First, record ** dp [j] [k] how many cases the integer j can be represented by k cards ** (dp [0] [0] is easy to calculate later) Leave it at 1.). Also, when considering the integer $ x_i $ in dp [j] [k], when dp [j] [k] = 0, the integer j cannot be represented by k cards at that point, so update it. However, when dp [j] [k] $ \ ne0 $, update as `dp_sub [j + x [i]] [k + 1] = dp [j] [k]` ( Since there is one card at a time, you need to prepare dp_sub.) Then, the update is completed by reflecting (+) what you wrote down in dp_sub in dp, and you can think of this as i: 1 → n.
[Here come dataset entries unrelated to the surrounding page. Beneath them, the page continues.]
-- pv_equiv track=rewrite | github.com/kamekishi/fota_dashboard | ota.py | _adp_shuffle
-- ===== SOURCE A (Python) =====
-- def _adp_shuffle(var0):
--     var1 = len(var0); var2 = var1 % 2; var3 = var1 // 2
--     if var2 != 0: var3 += 1
--     char_list = list(var0)
--     while var3 < var1:
--         var4 = char_list.pop(var3); var5 = var1 - var3
--         if var2 == 0: var5 -= 1
--         char_list.insert(var5, var4); var3 += 1
--     return "".join(char_list)
-- ===== SOURCE B (Python) =====
-- def _adp_shuffle(var0):
--     n = len(var0)
--     h = (n + 1) // 2
--     a = var0[:h]
--     b = var0[h:][::-1]
--     if n % 2 == 0:
--         return "".join(x + y for x, y in zip(b, a))
--     return "".join(x + y for x, y in zip(a, b)) + a[h - 1]
-- ===== Notes on version B (the rewrite author's own statement) =====
-- stated objective: faster
-- what changed: A repeatedly pops the element at the middle index and re-inserts it near the front (each pop/insert shifts the whole list); B computes the result directly in one pass by zipping the first half of the string with the reversed second half and interleaving them.
import Mathlib
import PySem

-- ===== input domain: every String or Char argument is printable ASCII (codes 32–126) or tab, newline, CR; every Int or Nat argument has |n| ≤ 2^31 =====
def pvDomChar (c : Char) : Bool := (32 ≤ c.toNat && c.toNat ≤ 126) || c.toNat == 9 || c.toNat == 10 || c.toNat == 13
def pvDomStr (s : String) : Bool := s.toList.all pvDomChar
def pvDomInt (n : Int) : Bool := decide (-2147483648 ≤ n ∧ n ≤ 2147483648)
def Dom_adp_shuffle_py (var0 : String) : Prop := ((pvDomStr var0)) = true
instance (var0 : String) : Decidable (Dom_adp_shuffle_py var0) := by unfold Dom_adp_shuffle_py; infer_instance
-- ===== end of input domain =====

-- B replaces A's quadratic pop/insert loop with a one-pass interleave of the two string halves
-- (objective: faster; a timing run measures the difference).

-- ===== PORT A =====
-- the while loop: pop at var3, insert at var5, until var3 reaches var1
def adpLoopA (var1 var2 : Int) (var3 : Int) (cl : List Char) : List Char :=
  if _h : var3 < var1 then
    match PySem.List.pop? cl var3 with
    | none => cl   -- unreachable IndexError guard (var3 is always a valid index)
    | some (var4, cl') =>
      let var5 := var1 - var3
      let var5 := if var2 == 0 then var5 - 1 else var5
      adpLoopA var1 var2 (var3 + 1) (PySem.List.insert cl' var5 var4)
  else cl
termination_by (var1 - var3).toNat
decreasing_by omega

def adp_shuffle_py (var0 : String) : String :=
  let var1 : Int := PySem.Str.len var0
  let var2 : Int := PySem.Int.mod var1 2
  let var3 : Int := PySem.Int.floordiv var1 2
  let var3 : Int := if var2 ≠ 0 then var3 + 1 else var3
  let char_list : List Char := var0.toList
  String.ofList (adpLoopA var1 var2 var3 char_list)

-- ===== PORT B =====
def adp_shuffle_py_alt (var0 : String) : String :=
  let s : List Char := var0.toList
  let n : Int := PySem.Str.len var0
  let h : Int := PySem.Int.floordiv (n + 1) 2
  let a : List Char := PySem.List.slice s none (some h)
  let b : List Char := (PySem.List.slice? (PySem.List.slice s (some h) none) none none (-1)).getD []
  if PySem.Int.mod n 2 == 0 then
    String.ofList ((b.zip a).flatMap (fun p => [p.1, p.2]))
  else
    match PySem.List.pyGet? a (h - 1) with
    | some c => String.ofList ((a.zip b).flatMap (fun p => [p.1, p.2]) ++ [c])
    | none => ""   -- unreachable IndexError guard (n odd means a is nonempty)

-- ===== PRECONDITION & SPEC =====
def Spec_adp_shuffle_py (var0 : String) (out : String) : Prop := out = adp_shuffle_py_alt var0
instance (var0 : String) (out : String) : Decidable (Spec_adp_shuffle_py var0 out) := by unfold Spec_adp_shuffle_py; infer_instance

-- ===== CLAIM (what is proved, stated in full; the proofs are below) =====
def Claim_equal_adp_shuffle_py : Prop := ∀ (var0 : String), Dom_adp_shuffle_py var0 → Spec_adp_shuffle_py var0 (adp_shuffle_py var0)

-- ===== LEMMAS AND PROOFS =====

-- alternating interleave, starting with the first list
def itl : List Char → List Char → List Char
  | [], ys => ys
  | x :: xs, [] => x :: xs
  | x :: xs, y :: ys => x :: y :: itl xs ys

lemma itl_cons_left : ∀ (ys : List Char) (x : Char) (xs : List Char),
    itl (x :: xs) ys = x :: itl ys xs := by
  intro ys
  induction ys with
  | nil => intro x xs; cases xs <;> rfl
  | cons y ys ih =>
    intro x xs
    cases xs with
    | nil => rfl
    | cons a xs' => simp [itl, ih a xs']

lemma itl_length : ∀ X Y : List Char, (itl X Y).length = X.length + Y.length := by
  intro X
  induction X with
  | nil => intro Y; simp [itl]
  | cons x X ih =>
    intro Y
    cases Y with
    | nil => simp [itl]
    | cons y Y => simp [itl, ih Y]; omega

lemma itl_zip_eq : ∀ (X Y : List Char), X.length = Y.length →
    itl X Y = (X.zip Y).flatMap (fun p => [p.1, p.2]) := by
  intro X
  induction X with
  | nil => intro Y h; cases Y <;> simp_all [itl]
  | cons x X ih =>
    intro Y h
    cases Y with
    | nil => simp at h
    | cons y Y =>
      simp only [List.length_cons, Nat.succ_inj] at h
      simp [itl, ih Y h]

lemma zip_append_right_of_length_eq : ∀ (X Y Z : List Char), X.length = Y.length →
    (X ++ Z).zip Y = X.zip Y := by
  intro X
  induction X with
  | nil => intro Y Z h; cases Y <;> simp_all
  | cons x X ih =>
    intro Y Z h
    cases Y with
    | nil => simp at h
    | cons y Y =>
      simp only [List.length_cons, Nat.succ_inj] at h
      simp [ih Y Z h]

lemma itl_zip_succ : ∀ (X Y : List Char) (x : Char), X.length = Y.length →
    itl (X ++ [x]) Y = (X.zip Y).flatMap (fun p => [p.1, p.2]) ++ [x] := by
  intro X
  induction X with
  | nil => intro Y x h; cases Y <;> simp_all [itl]
  | cons a X ih =>
    intro Y x h
    cases Y with
    | nil => simp at h
    | cons b Y =>
      simp only [List.length_cons, Nat.succ_inj] at h
      simp [itl, ih Y x h]

-- the state of A's loop before the iteration with var3 = h + j, where i + j = h
def midState (s : List Char) (h i j : Nat) : List Char :=
  s.take i ++ (itl ((s.drop h).take j).reverse ((s.drop i).take j) ++ s.drop (h + j))

lemma loop_inv (s : List Char) (var2 : Int) (h : Nat)
    (hpar : var2 = 0 ↔ s.length % 2 = 0)
    (hh : (s.length + 1) / 2 = h) :
    ∀ d j i, i + j = h → j + d = s.length - h →
      adpLoopA (s.length : Int) var2 ((h + j : Nat) : Int) (midState s h i j)
        = midState s h (2 * h - s.length) (s.length - h) := by
  intro d
  induction d with
  | zero =>
    intro j i hij hjd
    rw [adpLoopA.eq_def, dif_neg (by push_cast; omega)]
    have hi : i = 2 * h - s.length := by omega
    have hj : j = s.length - h := by omega
    rw [hi, hj]
  | succ d ih =>
    intro j i hij hjd
    have hk : h + j < s.length := by omega
    have hi1 : 1 ≤ i := by omega
    have hin : i ≤ s.length := by omega
    have lP : (s.take i ++ itl ((s.drop h).take j).reverse ((s.drop i).take j)).length = h + j := by
      simp [itl_length]; omega
    have lM : (midState s h i j).length = s.length := by
      simp only [midState, ← List.append_assoc, List.length_append, lP]
      simp; omega
    have hpop : PySem.List.pop? (midState s h i j) ((h + j : Nat) : Int)
        = some ((midState s h i j)[h + j]'(by rw [lM]; omega), (midState s h i j).eraseIdx (h + j)) := by
      apply PySem.List.pop?_natCast
    -- the popped element and the remaining list
    have hM : midState s h i j
        = (s.take i ++ itl ((s.drop h).take j).reverse ((s.drop i).take j)) ++ s.drop (h + j) := by
      rw [midState, List.append_assoc]
    have hget : (midState s h i j)[h + j]'(by rw [lM]; omega) = s[h + j]'hk := by
      rw [List.getElem_of_eq hM]
      rw [List.getElem_append_right (by rw [lP])]
      simp [lP]
    have herase : (midState s h i j).eraseIdx (h + j)
        = s.take i ++ (itl ((s.drop h).take j).reverse ((s.drop i).take j) ++ s.drop (h + j + 1)) := by
      rw [hM, List.eraseIdx_eq_take_drop_succ]
      rw [List.take_append_of_le_length (by rw [lP]), List.take_of_length_le (by rw [lP])]
      have hdrop : ((s.take i ++ itl ((s.drop h).take j).reverse ((s.drop i).take j)) ++ s.drop (h + j)).drop (h + j + 1)
          = s.drop (h + j + 1) := by
        rw [List.drop_append]
        rw [List.drop_eq_nil_of_le (by rw [lP]; omega), List.nil_append, lP]
        have hq : h + j + 1 - (h + j) = 1 := by omega
        rw [hq, List.drop_drop]
      rw [hdrop, List.append_assoc]
    -- the insertion position is i - 1 in both parity cases
    have hvar5 : (if (var2 == 0) = true then (s.length : Int) - ((h + j : Nat) : Int) - 1
        else (s.length : Int) - ((h + j : Nat) : Int)) = ((i - 1 : Nat) : Int) := by
      by_cases hp : var2 = 0
      · rw [if_pos (by simp [hp])]
        have hev := hpar.mp hp
        push_cast; omega
      · rw [if_neg (by simp [hp])]
        have hod : s.length % 2 = 1 := by
          rcases Nat.mod_two_eq_zero_or_one s.length with h0 | h1
          · exact absurd (hpar.mpr h0) hp
          · exact h1
        push_cast; omega
    have hins : PySem.List.insert
          (s.take i ++ (itl ((s.drop h).take j).reverse ((s.drop i).take j) ++ s.drop (h + j + 1)))
          ((i - 1 : Nat) : Int) (s[h + j]'hk)
        = (s.take i ++ (itl ((s.drop h).take j).reverse ((s.drop i).take j) ++ s.drop (h + j + 1))).take (i - 1)
          ++ s[h + j]'hk :: (s.take i ++ (itl ((s.drop h).take j).reverse ((s.drop i).take j) ++ s.drop (h + j + 1))).drop (i - 1) := by
      apply PySem.List.insert_natCast
      simp [itl_length]; omega
    -- the new list is midState s h (i-1) (j+1)
    have hnew : (s.take i ++ (itl ((s.drop h).take j).reverse ((s.drop i).take j) ++ s.drop (h + j + 1))).take (i - 1)
        ++ s[h + j]'hk :: (s.take i ++ (itl ((s.drop h).take j).reverse ((s.drop i).take j) ++ s.drop (h + j + 1))).drop (i - 1)
        = midState s h (i - 1) (j + 1) := by
      rw [List.take_append_of_le_length (by simp; omega),
          List.drop_append_of_le_length (by simp; omega)]
      rw [List.take_take, Nat.min_eq_left (by omega)]
      have hdt : (s.take i).drop (i - 1) = [s[i - 1]'(by omega)] := by
        rw [List.drop_take]
        have h1 : i - (i - 1) = 1 := by omega
        rw [h1]
        rw [List.take_one_drop_eq_of_lt_length (by omega)]
        simp
      rw [hdt]
      have hR : ((s.drop h).take (j + 1)).reverse = s[h + j]'hk :: ((s.drop h).take j).reverse := by
        rw [List.take_add_one]
        have hgd : (s.drop h)[j]? = some (s[h + j]'hk) := by
          rw [List.getElem?_drop]
          exact List.getElem?_eq_getElem hk
        rw [hgd]
        simp
      have hS : (s.drop (i - 1)).take (j + 1) = s[i - 1]'(by omega) :: (s.drop i).take j := by
        rw [List.drop_eq_getElem_cons (by omega : i - 1 < s.length)]
        have hi11 : i - 1 + 1 = i := by omega
        rw [hi11, List.take_succ_cons]
      simp only [midState]
      rw [hR, hS]
      have hj1 : h + (j + 1) = h + j + 1 := by omega
      rw [hj1]
      simp [itl]
    have hcast : ((h + j : Nat) : Int) + 1 = ((h + (j + 1) : Nat) : Int) := by push_cast; ring
    rw [adpLoopA.eq_def, dif_pos (by push_cast; omega), hpop]
    dsimp only
    rw [hget, herase, hvar5, hins, hnew, hcast]
    exact ih (j + 1) (i - 1) (by omega) (by omega)

lemma midState_init (s : List Char) (h : Nat) : midState s h h 0 = s := by
  simp [midState, itl]

lemma ports_eq (var0 : String) : adp_shuffle_py var0 = adp_shuffle_py_alt var0 := by
  unfold adp_shuffle_py adp_shuffle_py_alt
  have hlen : PySem.Str.len var0 = (var0.toList.length : Int) := by
    simp [PySem.Str.len_eq]
  rw [hlen]
  set s : List Char := var0.toList with hs
  set h : Nat := (s.length + 1) / 2 with hh
  have hdiv1 : PySem.Int.floordiv ((s.length : Int) + 1) 2 = (h : Int) := by
    rw [PySem.Int.floordiv_eq_ediv_of_pos (by norm_num)]
    rw [hh]; omega
  have hmod : PySem.Int.mod (s.length : Int) 2 = ((s.length % 2 : Nat) : Int) := by
    rw [PySem.Int.mod_eq_emod_of_pos (by norm_num)]
    push_cast; rfl
  have hdiv2 : PySem.Int.floordiv (s.length : Int) 2 = ((s.length / 2 : Nat) : Int) := by
    rw [PySem.Int.floordiv_eq_ediv_of_pos (by norm_num)]
    omega
  have hslice_a : PySem.List.slice s none (some (h : Int)) = s.take h :=
    PySem.List.slice_to_natCast s h
  have hslice_b : (PySem.List.slice? (PySem.List.slice s (some (h : Int)) none) none none (-1)).getD []
      = (s.drop h).reverse := by
    rw [PySem.List.slice_from_natCast, PySem.List.slice?_none_none_neg_one]
    rfl
  simp only [hmod, hdiv1, hdiv2, hslice_a, hslice_b]
  by_cases hpar : s.length % 2 = 0
  · -- even length
    rw [hpar]
    simp only [Nat.cast_zero]
    rw [if_neg (show ¬(0 : Int) ≠ 0 by norm_num),
        if_pos (show (((0 : Int) == 0) = true) by decide)]
    have hstart : ((s.length / 2 : Nat) : Int) = ((h + 0 : Nat) : Int) := by push_cast; omega
    rw [hstart]
    have hloop := loop_inv s 0 h (by simp [hpar]) hh.symm (s.length - h) 0 h (by omega) (by omega)
    rw [midState_init s h] at hloop
    rw [hloop]
    have hi0 : 2 * h - s.length = 0 := by omega
    have hj0 : s.length - h = h := by omega
    rw [hi0, hj0]
    simp only [midState]
    have h1 : (s.drop h).take h = s.drop h := List.take_of_length_le (by simp; omega)
    have h2 : s.drop (h + h) = [] := List.drop_eq_nil_of_le (by omega)
    rw [h1, h2]
    simp only [List.take_zero, List.drop_zero, List.nil_append, List.append_nil]
    congr 1
    exact itl_zip_eq _ _ (by simp; omega)
  · -- odd length
    have hpar1 : s.length % 2 = 1 := by omega
    rw [hpar1]
    have hge1 : 1 ≤ s.length := by omega
    have hhge1 : 1 ≤ h := by omega
    simp only [Nat.cast_one]
    rw [if_pos (show (1 : Int) ≠ 0 by norm_num),
        if_neg (show ¬(((1 : Int) == 0) = true) by decide)]
    have hstart : ((s.length / 2 : Nat) : Int) + 1 = ((h + 0 : Nat) : Int) := by omega
    rw [hstart]
    have hloop := loop_inv s 1 h (by constructor <;> intro hx <;> omega) hh.symm
      (s.length - h) 0 h (by omega) (by omega)
    rw [midState_init s h] at hloop
    rw [hloop]
    have hgetb : PySem.List.pyGet? (s.take h) ((h : Int) - 1) = some (s[h - 1]'(by omega)) := by
      have hcast1 : ((h : Int) - 1) = ((h - 1 : Nat) : Int) := by omega
      rw [hcast1, PySem.List.pyGet?_natCast]
      rw [List.getElem?_eq_getElem (by simp; omega)]
      congr 1
      simp [List.getElem_take]
    rw [hgetb]
    dsimp only
    have hi1 : 2 * h - s.length = 1 := by omega
    have hj1 : s.length - h = h - 1 := by omega
    rw [hi1, hj1]
    simp only [midState]
    have h1 : (s.drop h).take (h - 1) = s.drop h := List.take_of_length_le (by simp; omega)
    have h2 : s.drop (h + (h - 1)) = [] := List.drop_eq_nil_of_le (by omega)
    rw [h1, h2, List.append_nil]
    congr 1
    -- RHS: flatMap (zip a b) ++ [s[h-1]] = itl a b, and the loop result is itl a b opened one step
    have hsplit : s.take h = s.take (h - 1) ++ [s[h - 1]'(by omega)] := by
      have hq : h = (h - 1) + 1 := by omega
      conv_lhs => rw [hq]
      rw [List.take_add_one, List.getElem?_eq_getElem (by omega)]
      simp
    have hzip : (s.take h).zip ((s.drop h).reverse) = (s.take (h - 1)).zip ((s.drop h).reverse) := by
      conv_lhs => rw [hsplit]
      exact zip_append_right_of_length_eq _ _ _ (by simp; omega)
    rw [hzip, ← itl_zip_succ _ _ _ (by simp; omega), ← hsplit]
    have h0cons := List.drop_eq_getElem_cons (show 0 < s.length by omega)
    rw [List.drop_zero] at h0cons
    simp only [Nat.zero_add] at h0cons
    have hcons : s.take h = s[0]'(by omega) :: (s.drop 1).take (h - 1) := by
      conv_lhs => rw [show h = (h - 1) + 1 from by omega, h0cons]
      rw [List.take_succ_cons]
    rw [hcons, itl_cons_left]
    have ht1 : s.take 1 = [s[0]'(by omega)] := by
      conv_lhs => rw [h0cons]
      rfl
    rw [ht1]
    rfl

theorem adp_shuffle_py_spec : Claim_equal_adp_shuffle_py := by
  intro var0 _
  unfold Spec_adp_shuffle_py
  exact ports_eq var0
Finally, the answer is obtained by adding the elements (dp [a * (i + 1)] [i + 1] `) where the average of the integers of dp is exactly a.
answerC.py
n,a=map(int,input().split())
x=list(map(int,input().split()))
x.sort(reverse=True)
sx=sum(x)
dp=[[0]*(n+1) for i in range(sx+1)]
dp[0][0]=1
for i in range(n):
dp_sub=[[0]*(n+1) for j in range(sx+1)]
for j in range(sx+1):
for k in range(n+1):
if dp[j][k]!=0:
dp_sub[j+x[i]][k+1]=dp[j][k]
for j in range(sx+1):
for k in range(n+1):
dp[j][k]+=dp_sub[j][k]
cnt=0
for i in range(min(sx//a,n)):
cnt+=dp[a*(i+1)][i+1]
print(cnt)
D problem
Hmmm, isn't the answer too genius no matter how many times you look at it? Below, I will organize in my own words according to this answer.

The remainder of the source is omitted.